* _EXERCISE OBJECTIVE_
Which lines of the records below contain the word "Prop"? Report each of them in full.
.....
-- pv_equiv track=rewrite | github.com/Lecrut/Diffusion-code-generation | data/code/13_11_1.py | scale_time_differences
-- ===== SOURCE A (Python) =====
-- def scale_time_differences(time_difference_strings):
--     total_seconds = 0
--     for time_str in time_difference_strings:
--         try:
--             if "days" in time_str.lower():
--                 parts = time_str.split(" ")
--                 if len(parts) == 2:
--                     days = int(parts[0])
--                     hours = int(parts[1])
--                     total_seconds += (days * 24 * 3600) + (hours * 3600)
--             elif "hours" in time_str.lower():
--                 parts = time_str.split(" ")
--                 if len(parts) == 2:
--                     hours = int(parts[0])
--                     total_seconds += hours * 3600
--             elif "minutes" in time_str.lower():
--                 parts = time_str.split(" ")
--                 if len(parts) == 2:
--                     minutes = int(parts[0])
--                     total_seconds += minutes * 60
--             elif "seconds" in time_str.lower():
--                 parts = time_str.split(" ")
--                 if len(parts) == 2:
--                     seconds = int(parts[0])
--                     total_seconds += seconds
--             else:
--                 pass
--         except ValueError:
--             continue
--         except IndexError:
--             continue
--     total_seconds = int(total_seconds)
--     days = total_seconds // (24 * 3600)
--     remaining_seconds = total_seconds % (24 * 3600)
--     hours = remaining_seconds // 3600
--     remaining_seconds %= 3600
--     minutes = remaining_seconds // 60
--     seconds = remaining_seconds % 60
--     return {
--         "days": days,
--         "hours": hours,
--         "minutes": minutes,
--         "seconds": seconds
--     }
-- ===== SOURCE B (Python) =====
-- def _parse(time_str):
--     """Component vector (days, hours, minutes, seconds) contributed by one line."""
--     parts = time_str.split(" ")
--     if len(parts) != 2:
--         return (0, 0, 0, 0)
--     low = time_str.lower()
--     try:
--         if "days" in low:
--             return (int(parts[0]), int(parts[1]), 0, 0)
--         if "hours" in low:
--             return (0, int(parts[0]), 0, 0)
--         if "minutes" in low:
--             return (0, 0, int(parts[0]), 0)
--         if "seconds" in low:
--             return (0, 0, 0, int(parts[0]))
--     except ValueError:
--         pass
--     return (0, 0, 0, 0)
--
--
-- def scale_time_differences(time_difference_strings):
--     vecs = [_parse(t) for t in time_difference_strings]
--     d = sum(v[0] for v in vecs)
--     h = sum(v[1] for v in vecs)
--     m = sum(v[2] for v in vecs)
--     s = sum(v[3] for v in vecs)
--     # normalize by carrying each unit into the next larger one
--     m += s // 60
--     s %= 60
--     h += m // 60
--     m %= 60
--     d += h // 24
--     h %= 24
--     return {"days": d, "hours": h, "minutes": m, "seconds": s}
-- ===== Notes on version B (the rewrite author's own statement) =====
-- stated objective: alternative
-- what changed: B keeps a four-component (days, hours, minutes, seconds) vector per line and sums each component in a separate staged pass, then normalizes by carrying seconds into minutes, minutes into hours and hours into days, instead of A's single scalar seconds accumulator followed by a divmod chain on the total.
import Mathlib
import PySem

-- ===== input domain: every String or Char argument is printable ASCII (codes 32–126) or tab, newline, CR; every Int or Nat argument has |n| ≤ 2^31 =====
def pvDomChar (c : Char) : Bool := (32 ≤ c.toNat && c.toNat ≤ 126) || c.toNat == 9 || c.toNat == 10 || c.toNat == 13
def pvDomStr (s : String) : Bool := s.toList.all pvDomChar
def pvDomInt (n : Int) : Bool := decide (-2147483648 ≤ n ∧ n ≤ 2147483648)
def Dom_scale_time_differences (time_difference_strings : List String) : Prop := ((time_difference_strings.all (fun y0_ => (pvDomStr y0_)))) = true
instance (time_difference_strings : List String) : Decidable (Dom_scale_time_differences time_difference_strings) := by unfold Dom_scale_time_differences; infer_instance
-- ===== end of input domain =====

-- B accumulates a (days, hours, minutes, seconds) component vector per line and
-- normalizes by carries instead of summing seconds and divmod-ing a scalar total
-- (objective: alternative decomposition).

-- ===== PORT A =====
-- one iteration of A's for-loop, on the Chars level (exact: lower/isIn/splitOn/ofChars?);
-- the try/except (ValueError from int) is modelled by the Option results of
-- PySem.Int.ofChars?: a failed parse leaves total unchanged (= continue)
def pvAStep (total : Int) (time_str : String) : Int :=
  if PySem.Chars.isIn ['d','a','y','s'] (PySem.Chars.lower time_str.toList) then
    let parts := PySem.Chars.splitOn time_str.toList [' ']
    if parts.length == 2 then
      match PySem.List.pyGet? parts 0, PySem.List.pyGet? parts 1 with
      | some s0, some s1 =>
        match PySem.Int.ofChars? s0, PySem.Int.ofChars? s1 with
        | some days, some hours => total + (days * 24 * 3600 + hours * 3600)
        | _, _ => total
      | _, _ => total
    else total
  else if PySem.Chars.isIn ['h','o','u','r','s'] (PySem.Chars.lower time_str.toList) then
    let parts := PySem.Chars.splitOn time_str.toList [' ']
    if parts.length == 2 then
      match PySem.List.pyGet? parts 0 with
      | some s0 =>
        match PySem.Int.ofChars? s0 with
        | some hours => total + hours * 3600
        | none => total
      | none => total
    else total
  else if PySem.Chars.isIn ['m','i','n','u','t','e','s'] (PySem.Chars.lower time_str.toList) then
    let parts := PySem.Chars.splitOn time_str.toList [' ']
    if parts.length == 2 then
      match PySem.List.pyGet? parts 0 with
      | some s0 =>
        match PySem.Int.ofChars? s0 with
        | some minutes => total + minutes * 60
        | none => total
      | none => total
    else total
  else if PySem.Chars.isIn ['s','e','c','o','n','d','s'] (PySem.Chars.lower time_str.toList) then
    let parts := PySem.Chars.splitOn time_str.toList [' ']
    if parts.length == 2 then
      match PySem.List.pyGet? parts 0 with
      | some s0 =>
        match PySem.Int.ofChars? s0 with
        | some seconds => total + seconds
        | none => total
      | none => total
    else total
  else total

def scale_time_differences (time_difference_strings : List String) : List (String × Int) :=
  let total_seconds := time_difference_strings.foldl pvAStep 0
  let days := PySem.Int.floordiv total_seconds (24 * 3600)
  let remaining_seconds := PySem.Int.mod total_seconds (24 * 3600)
  let hours := PySem.Int.floordiv remaining_seconds 3600
  let remaining_seconds2 := PySem.Int.mod remaining_seconds 3600
  let minutes := PySem.Int.floordiv remaining_seconds2 60
  let seconds := PySem.Int.mod remaining_seconds2 60
  [("days", days), ("hours", hours), ("minutes", minutes), ("seconds", seconds)]

-- ===== PORT B =====
-- the (days, hours, minutes, seconds) component vector one line contributes
def pvParse (time_str : String) : Int × Int × Int × Int :=
  match PySem.Chars.splitOn time_str.toList [' '] with
  | [p0, p1] =>
    let low := PySem.Chars.lower time_str.toList
    if PySem.Chars.isIn ['d','a','y','s'] low then
      match PySem.Int.ofChars? p0, PySem.Int.ofChars? p1 with
      | some d, some h => (d, h, 0, 0)
      | _, _ => (0, 0, 0, 0)
    else if PySem.Chars.isIn ['h','o','u','r','s'] low then
      match PySem.Int.ofChars? p0 with
      | some h => (0, h, 0, 0)
      | none => (0, 0, 0, 0)
    else if PySem.Chars.isIn ['m','i','n','u','t','e','s'] low then
      match PySem.Int.ofChars? p0 with
      | some m => (0, 0, m, 0)
      | none => (0, 0, 0, 0)
    else if PySem.Chars.isIn ['s','e','c','o','n','d','s'] low then
      match PySem.Int.ofChars? p0 with
      | some s => (0, 0, 0, s)
      | none => (0, 0, 0, 0)
    else (0, 0, 0, 0)
  | _ => (0, 0, 0, 0)

def scale_time_differences_alt (time_difference_strings : List String) : List (String × Int) :=
  let vecs := time_difference_strings.map pvParse
  let d := (vecs.map (fun v => v.1)).sum
  let h := (vecs.map (fun v => v.2.1)).sum
  let m := (vecs.map (fun v => v.2.2.1)).sum
  let s := (vecs.map (fun v => v.2.2.2)).sum
  -- normalize by carrying each unit into the next larger one
  let m2 := m + PySem.Int.floordiv s 60
  let s2 := PySem.Int.mod s 60
  let h2 := h + PySem.Int.floordiv m2 60
  let m3 := PySem.Int.mod m2 60
  let d2 := d + PySem.Int.floordiv h2 24
  let h3 := PySem.Int.mod h2 24
  [("days", d2), ("hours", h3), ("minutes", m3), ("seconds", s2)]

-- ===== PRECONDITION & SPEC =====
def Spec_scale_time_differences (time_difference_strings : List String) (out : List (String × Int)) : Prop := out = scale_time_differences_alt time_difference_strings
instance (time_difference_strings : List String) (out : List (String × Int)) : Decidable (Spec_scale_time_differences time_difference_strings out) := by unfold Spec_scale_time_differences; infer_instance

-- ===== CLAIM (what is proved, stated in full; the proofs are below) =====
def Claim_equal_scale_time_differences : Prop := ∀ (time_difference_strings : List String), Dom_scale_time_differences time_difference_strings → Spec_scale_time_differences time_difference_strings (scale_time_differences time_difference_strings)

-- ===== LEMMAS AND PROOFS =====
-- the number of seconds a component vector stands for
def pvWeight (v : Int × Int × Int × Int) : Int :=
  v.1 * 86400 + v.2.1 * 3600 + v.2.2.1 * 60 + v.2.2.2

theorem pvAStep_eq (total : Int) (s : String) :
    pvAStep total s = total + pvWeight (pvParse s) := by
  unfold pvAStep pvParse pvWeight
  rcases hp : PySem.Chars.splitOn s.toList [' '] with _ | ⟨p0, _ | ⟨p1, _ | ⟨p2, rest⟩⟩⟩ <;>
    split_ifs <;>
    simp_all [PySem.List.pyGet?, PySem.List.pyIdx?] <;>
    (try cases PySem.Int.ofChars? p0) <;>
    (try cases PySem.Int.ofChars? p1) <;>
    simp_all <;> omega

theorem pvFoldl_eq (l : List String) (init : Int) :
    l.foldl pvAStep init = init + ((l.map pvParse).map pvWeight).sum := by
  induction l generalizing init with
  | nil => simp
  | cons x xs ih => simp [List.foldl, pvAStep_eq, ih, add_assoc]

theorem pvSum_weight (vs : List (Int × Int × Int × Int)) :
    (vs.map pvWeight).sum =
      (vs.map (fun v => v.1)).sum * 86400 + (vs.map (fun v => v.2.1)).sum * 3600 +
      (vs.map (fun v => v.2.2.1)).sum * 60 + (vs.map (fun v => v.2.2.2)).sum := by
  induction vs with
  | nil => simp
  | cons v vs ih => simp [pvWeight, ih]; ring

-- divmod chain of the weighted total = carry normalization of the components
theorem pvCarry_days (d h m s : Int) :
    PySem.Int.floordiv (d * 86400 + h * 3600 + m * 60 + s) 86400 =
      d + PySem.Int.floordiv (h + PySem.Int.floordiv (m + PySem.Int.floordiv s 60) 60) 24 := by
  simp only [PySem.Int.floordiv_eq_ediv_of_pos (by omega : (0:Int) < 86400),
    PySem.Int.floordiv_eq_ediv_of_pos (by omega : (0:Int) < 60),
    PySem.Int.floordiv_eq_ediv_of_pos (by omega : (0:Int) < 24)]
  omega

theorem pvCarry_hours (d h m s : Int) :
    PySem.Int.floordiv (PySem.Int.mod (d * 86400 + h * 3600 + m * 60 + s) 86400) 3600 =
      PySem.Int.mod (h + PySem.Int.floordiv (m + PySem.Int.floordiv s 60) 60) 24 := by
  simp only [PySem.Int.floordiv_eq_ediv_of_pos (by omega : (0:Int) < 3600),
    PySem.Int.floordiv_eq_ediv_of_pos (by omega : (0:Int) < 60),
    PySem.Int.mod_eq_emod_of_pos (by omega : (0:Int) < 86400),
    PySem.Int.mod_eq_emod_of_pos (by omega : (0:Int) < 24)]
  omega

theorem pvCarry_minutes (d h m s : Int) :
    PySem.Int.floordiv (PySem.Int.mod (PySem.Int.mod (d * 86400 + h * 3600 + m * 60 + s) 86400) 3600) 60 =
      PySem.Int.mod (m + PySem.Int.floordiv s 60) 60 := by
  simp only [PySem.Int.floordiv_eq_ediv_of_pos (by omega : (0:Int) < 60),
    PySem.Int.mod_eq_emod_of_pos (by omega : (0:Int) < 86400),
    PySem.Int.mod_eq_emod_of_pos (by omega : (0:Int) < 3600),
    PySem.Int.mod_eq_emod_of_pos (by omega : (0:Int) < 60)]
  omega

theorem pvCarry_seconds (d h m s : Int) :
    PySem.Int.mod (PySem.Int.mod (PySem.Int.mod (d * 86400 + h * 3600 + m * 60 + s) 86400) 3600) 60 =
      PySem.Int.mod s 60 := by
  simp only [PySem.Int.mod_eq_emod_of_pos (by omega : (0:Int) < 86400),
    PySem.Int.mod_eq_emod_of_pos (by omega : (0:Int) < 3600),
    PySem.Int.mod_eq_emod_of_pos (by omega : (0:Int) < 60)]
  omega

-- ===== VERDICT (by name: the statement is the Claim_ definition above) =====
theorem scale_time_differences_spec : Claim_equal_scale_time_differences := by
  intro l _
  unfold Spec_scale_time_differences scale_time_differences scale_time_differences_alt
  have h24 : (24 * 3600 : Int) = 86400 := by norm_num
  rw [pvFoldl_eq, zero_add, pvSum_weight]
  simp only [h24, pvCarry_days, pvCarry_hours, pvCarry_minutes, pvCarry_seconds]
.....
* _ANSWER AREA_
def Dom_scale_time_differences (time_difference_strings : List String) : Prop := ((time_difference_strings.all (fun y0_ => (pvDomStr y0_)))) = true
def Spec_scale_time_differences (time_difference_strings : List String) (out : List (String × Int)) : Prop := out = scale_time_differences_alt time_difference_strings
def Claim_equal_scale_time_differences : Prop := ∀ (time_difference_strings : List String), Dom_scale_time_differences time_difference_strings → Spec_scale_time_differences time_difference_strings (scale_time_differences time_difference_strings)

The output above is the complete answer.